(NaturalNews) Researchers from the University of Nottingham have found that a rare, wild mushroom called cordyceps
is an effective treatment for cancer. Commonly used in Chinese medicine, the cordyceps fungi inhibits the growth, division, and proliferation of cancer cells in the body.
Cordyceps was originally formulated into a cancer drug called cordycepin back in the 1950s. Though the drug version was ultimately found to be ineffective because of rapid degradation inside the body once it was administered, the active components from the mushroom continue to be effective cancer fighters.
Depending upon dosage levels, cordyceps mushroom extracts directly impact the process of cell protein development, impeding the production of the mRNA molecules that create them. At high doses, cordyceps inhibits protein development directly, essentially eliminating the ability of cancer cells to function and survive.
Since the study focused on the pharmaceutical drug formulation derived from cordyceps, called cordycepin, lead scientist Dr. Cornelia de Moor and her team specifically sought ways to improve the effectiveness of that particular drug. Their only solution was to suggest giving another drug alongside cordycepin in order to prevent it from degrading in the body.

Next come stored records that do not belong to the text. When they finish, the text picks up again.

-- pv_equiv track=rewrite | github.com/electrixoul/sae_demo | neural_sae_original_comparison.py | create_stimulus_labels
-- ===== SOURCE A (Python) =====
-- from typing import Dict, List, Tuple
--
-- def create_stimulus_labels(labels: List[str],
--                           stimulus_types: List[str]) -> List[str]:
--     """为每个样本创建刺激类型标签"""
--     stimulus_labels = []
--
--     samples_per_stimulus = len(labels) // len(stimulus_types)
--
--     for i, stimulus in enumerate(stimulus_types):
--         start_idx = i * samples_per_stimulus
--         end_idx = start_idx + samples_per_stimulus
--
--         for j in range(start_idx, min(end_idx, len(labels))):
--             stimulus_labels.append(stimulus)
--
--     # 处理剩余样本
--     while len(stimulus_labels) < len(labels):
--         stimulus_labels.append(stimulus_types[-1])
--
--     return stimulus_labels
-- ===== SOURCE B (Python) =====
-- def create_stimulus_labels(labels, stimulus_types):
--     n = len(labels)
--     k = n // len(stimulus_types)
--     if k == 0:
--         return [stimulus_types[-1]] * n
--     m = len(stimulus_types)
--     return [stimulus_types[min(idx // k, m - 1)] for idx in range(n)]
-- ===== Notes on version B (the rewrite author's own statement) =====
-- stated objective: simpler
-- what changed: Replaces the nested block-building loop plus trailing while-pad loop with a single comprehension stimulus_types[min(idx//k, m-1)] over output positions (the min-clamp subsumes the padding), with a direct [last]*n answer when k == 0.
import Mathlib
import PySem

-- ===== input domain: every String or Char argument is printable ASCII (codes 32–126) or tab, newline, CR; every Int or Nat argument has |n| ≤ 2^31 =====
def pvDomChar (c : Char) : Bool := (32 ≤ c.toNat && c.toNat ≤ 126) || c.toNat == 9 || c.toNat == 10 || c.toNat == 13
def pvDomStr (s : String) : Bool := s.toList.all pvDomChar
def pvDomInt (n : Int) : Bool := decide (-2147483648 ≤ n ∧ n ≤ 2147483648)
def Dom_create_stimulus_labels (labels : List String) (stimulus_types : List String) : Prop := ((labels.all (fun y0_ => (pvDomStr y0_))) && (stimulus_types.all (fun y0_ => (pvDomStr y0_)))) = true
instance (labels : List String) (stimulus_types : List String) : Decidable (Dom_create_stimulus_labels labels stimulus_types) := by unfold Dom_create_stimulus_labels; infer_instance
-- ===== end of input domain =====

-- B replaces A's nested block loop + while-pad loop by a single clamped-index comprehension ('simpler').

-- ===== PORT A =====
-- the trailing 'while len(stimulus_labels) < len(labels): append stimulus_types[-1]' loop
def padWhile (n : Nat) (stimulus_types : List String) (acc : List String) : List String :=
  if acc.length < n then
    padWhile n stimulus_types (acc ++ [(PySem.List.pyGet? stimulus_types (-1)).getD ""])
  else acc
termination_by n - acc.length
decreasing_by simp; omega

def create_stimulus_labels (labels : List String) (stimulus_types : List String) : List String :=
  let n := labels.length
  let samples_per_stimulus := n / stimulus_types.length
  let body := (List.range stimulus_types.length).foldl
    (fun acc i =>
      let start_idx := i * samples_per_stimulus
      let end_idx := start_idx + samples_per_stimulus
      (List.range' start_idx (min end_idx n - start_idx)).foldl
        (fun acc2 _ => acc2 ++ [stimulus_types.getD i ""]) acc) []
  padWhile n stimulus_types body

-- ===== PORT B =====
def create_stimulus_labels_alt (labels : List String) (stimulus_types : List String) : List String :=
  let n := labels.length
  let k := n / stimulus_types.length
  if k = 0 then
    List.replicate n ((PySem.List.pyGet? stimulus_types (-1)).getD "")
  else
    (List.range n).map (fun idx =>
      stimulus_types.getD (min (idx / k) (stimulus_types.length - 1)) "")

-- ===== PRECONDITION & SPEC =====
-- A raises ZeroDivisionError when stimulus_types is empty; Pre_ excludes exactly that.
def Pre_create_stimulus_labels (labels : List String) (stimulus_types : List String) : Prop :=
  stimulus_types ≠ []
instance (labels : List String) (stimulus_types : List String) : Decidable (Pre_create_stimulus_labels labels stimulus_types) := by unfold Pre_create_stimulus_labels; infer_instance

def pvWitness_create_stimulus_labels : List String × List String := (["a", "b", "c", "d", "e"], ["s1", "s2"])

def Spec_create_stimulus_labels (labels : List String) (stimulus_types : List String) (out : List String) : Prop := out = create_stimulus_labels_alt labels stimulus_types
instance (labels : List String) (stimulus_types : List String) (out : List String) : Decidable (Spec_create_stimulus_labels labels stimulus_types out) := by unfold Spec_create_stimulus_labels; infer_instance

-- ===== CLAIM (what is proved, stated in full; the proofs are below) =====
def Claim_equal_create_stimulus_labels : Prop := ∀ (labels : List String) (stimulus_types : List String), Dom_create_stimulus_labels labels stimulus_types → Pre_create_stimulus_labels labels stimulus_types → Spec_create_stimulus_labels labels stimulus_types (create_stimulus_labels labels stimulus_types)

-- ===== LEMMAS AND PROOFS =====

theorem padWhile_eq (n : Nat) (sts : List String) (acc : List String) :
    padWhile n sts acc = acc ++ List.replicate (n - acc.length) ((PySem.List.pyGet? sts (-1)).getD "") := by
  induction acc using padWhile.induct n sts with
  | case1 acc h ih =>
      rw [padWhile]; simp only [h, if_true]
      rw [ih]; simp only [List.append_assoc, List.length_append, List.length_singleton]
      congr 1
      have : n - acc.length = (n - (acc.length + 1)) + 1 := by omega
      rw [this, List.replicate_succ]; simp
  | case2 acc h =>
      rw [padWhile]; simp only [h, if_false]
      have : n - acc.length = 0 := by omega
      simp [this]

theorem body_eq_gen (sts : List String) (n k : Nat) (hk : 0 < k) (m : Nat) (hm : m * k ≤ n) :
    (List.range m).foldl
      (fun acc i =>
        (List.range' (i * k) (min (i * k + k) n - i * k)).foldl
          (fun acc2 _ => acc2 ++ [sts.getD i ""]) acc) [] =
    (List.range (m * k)).map (fun idx => sts.getD (idx / k) "") := by
  induction m with
  | zero => simp
  | succ m ih =>
      have hm' : m * k ≤ n := le_trans (by nlinarith) hm
      rw [List.range_succ, List.foldl_append, ih hm']
      simp only [List.foldl_cons, List.foldl_nil]
      have hcount : min (m * k + k) n - m * k = k := by
        have : m * k + k ≤ n := by nlinarith
        omega
      rw [hcount, PySem.List.foldl_append_singleton_eq_map]
      have : (m + 1) * k = m * k + k := by ring
      rw [this, List.range_add, List.map_append]
      congr 1
      · have h2 : ∀ x ∈ List.range k,
            ((fun idx => sts.getD (idx / k) "") ∘ fun x => m * k + x) x = sts.getD m "" := by
          intro x hx
          simp only [List.mem_range] at hx
          have hdiv : (m * k + x) / k = m := by
            rw [Nat.add_comm, Nat.add_mul_div_right _ _ hk, Nat.div_eq_of_lt hx]; omega
          simp [hdiv]
        rw [List.map_map, List.map_congr_left h2, List.map_const', List.map_const']
        simp

theorem create_stimulus_labels_spec' (labels sts : List String) (h : sts ≠ []) :
    create_stimulus_labels labels sts = create_stimulus_labels_alt labels sts := by
  have hm1 : 1 ≤ sts.length := List.length_pos_iff.mpr h
  simp only [create_stimulus_labels, create_stimulus_labels_alt]
  by_cases hk : labels.length / sts.length = 0
  · simp only [hk, if_pos, Nat.mul_zero, Nat.add_zero, Nat.zero_min,
      Nat.sub_zero, List.range'_zero, List.foldl_nil]
    have hfix : (List.range sts.length).foldl (fun (acc : List String) (_ : Nat) => acc) [] = ([] : List String) := by
      induction List.range sts.length with
      | nil => rfl
      | cons a l ih => simp only [List.foldl_cons]; exact ih
    rw [hfix, padWhile_eq]
    simp
  · rw [if_neg hk]
    have hkpos : 0 < labels.length / sts.length := Nat.pos_of_ne_zero hk
    set n := labels.length with hn
    set k := n / sts.length with hkdef
    set m := sts.length with hmdef
    have hmk : m * k ≤ n := by
      rw [hkdef, Nat.mul_comm]
      exact Nat.div_mul_le_self n m
    rw [body_eq_gen sts n k hkpos m hmk, padWhile_eq]
    have hc : (PySem.List.pyGet? sts (-1)).getD "" = sts.getD (m - 1) "" := by
      rw [PySem.List.pyGet?_neg_one, List.getLast?_eq_getElem?, List.getD_eq_getElem?_getD, hmdef]
    have hsplit : List.range n = List.range (m * k) ++ (List.range (n - m * k)).map (fun x => m * k + x) := by
      rw [← List.range_add]
      congr 1
      omega
    rw [hsplit, List.map_append]
    simp only [List.length_map, List.length_range]
    congr 1
    · apply List.map_congr_left
      intro idx hidx
      simp only [List.mem_range] at hidx
      have h1 : idx / k < m := (Nat.div_lt_iff_lt_mul hkpos).mpr hidx
      have h2 : min (idx / k) (m - 1) = idx / k := by omega
      rw [h2]
    · have h2 : ∀ x ∈ List.range (n - m * k),
          ((fun idx => sts.getD (min (idx / k) (m - 1)) "") ∘ fun x => m * k + x) x = sts.getD (m - 1) "" := by
        intro x hx
        have hdiv : m ≤ (m * k + x) / k :=
          (Nat.le_div_iff_mul_le hkpos).mpr (by omega)
        have : min ((m * k + x) / k) (m - 1) = m - 1 := by omega
        simp only [Function.comp_apply, this]
      rw [List.map_map, List.map_congr_left h2, List.map_const']
      simp [hc]

-- ===== VERDICT (by name: the statement is the Claim_ definition above) =====
theorem create_stimulus_labels_spec : Claim_equal_create_stimulus_labels := by
  intro labels sts _ hpre
  exact create_stimulus_labels_spec' labels sts hpre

The team warned that the other drug causes serious side effects which may discourage its use.
Though the research focused primarily on cordycepin, it ultimately revealed the powerful effects of cordyceps in preventing and treating cancer
. The study is set to be published in the Journal of Biological Chemistry
and its authors hope that the findings will spark further research into the potential uses for cordyceps as a cancer treatment.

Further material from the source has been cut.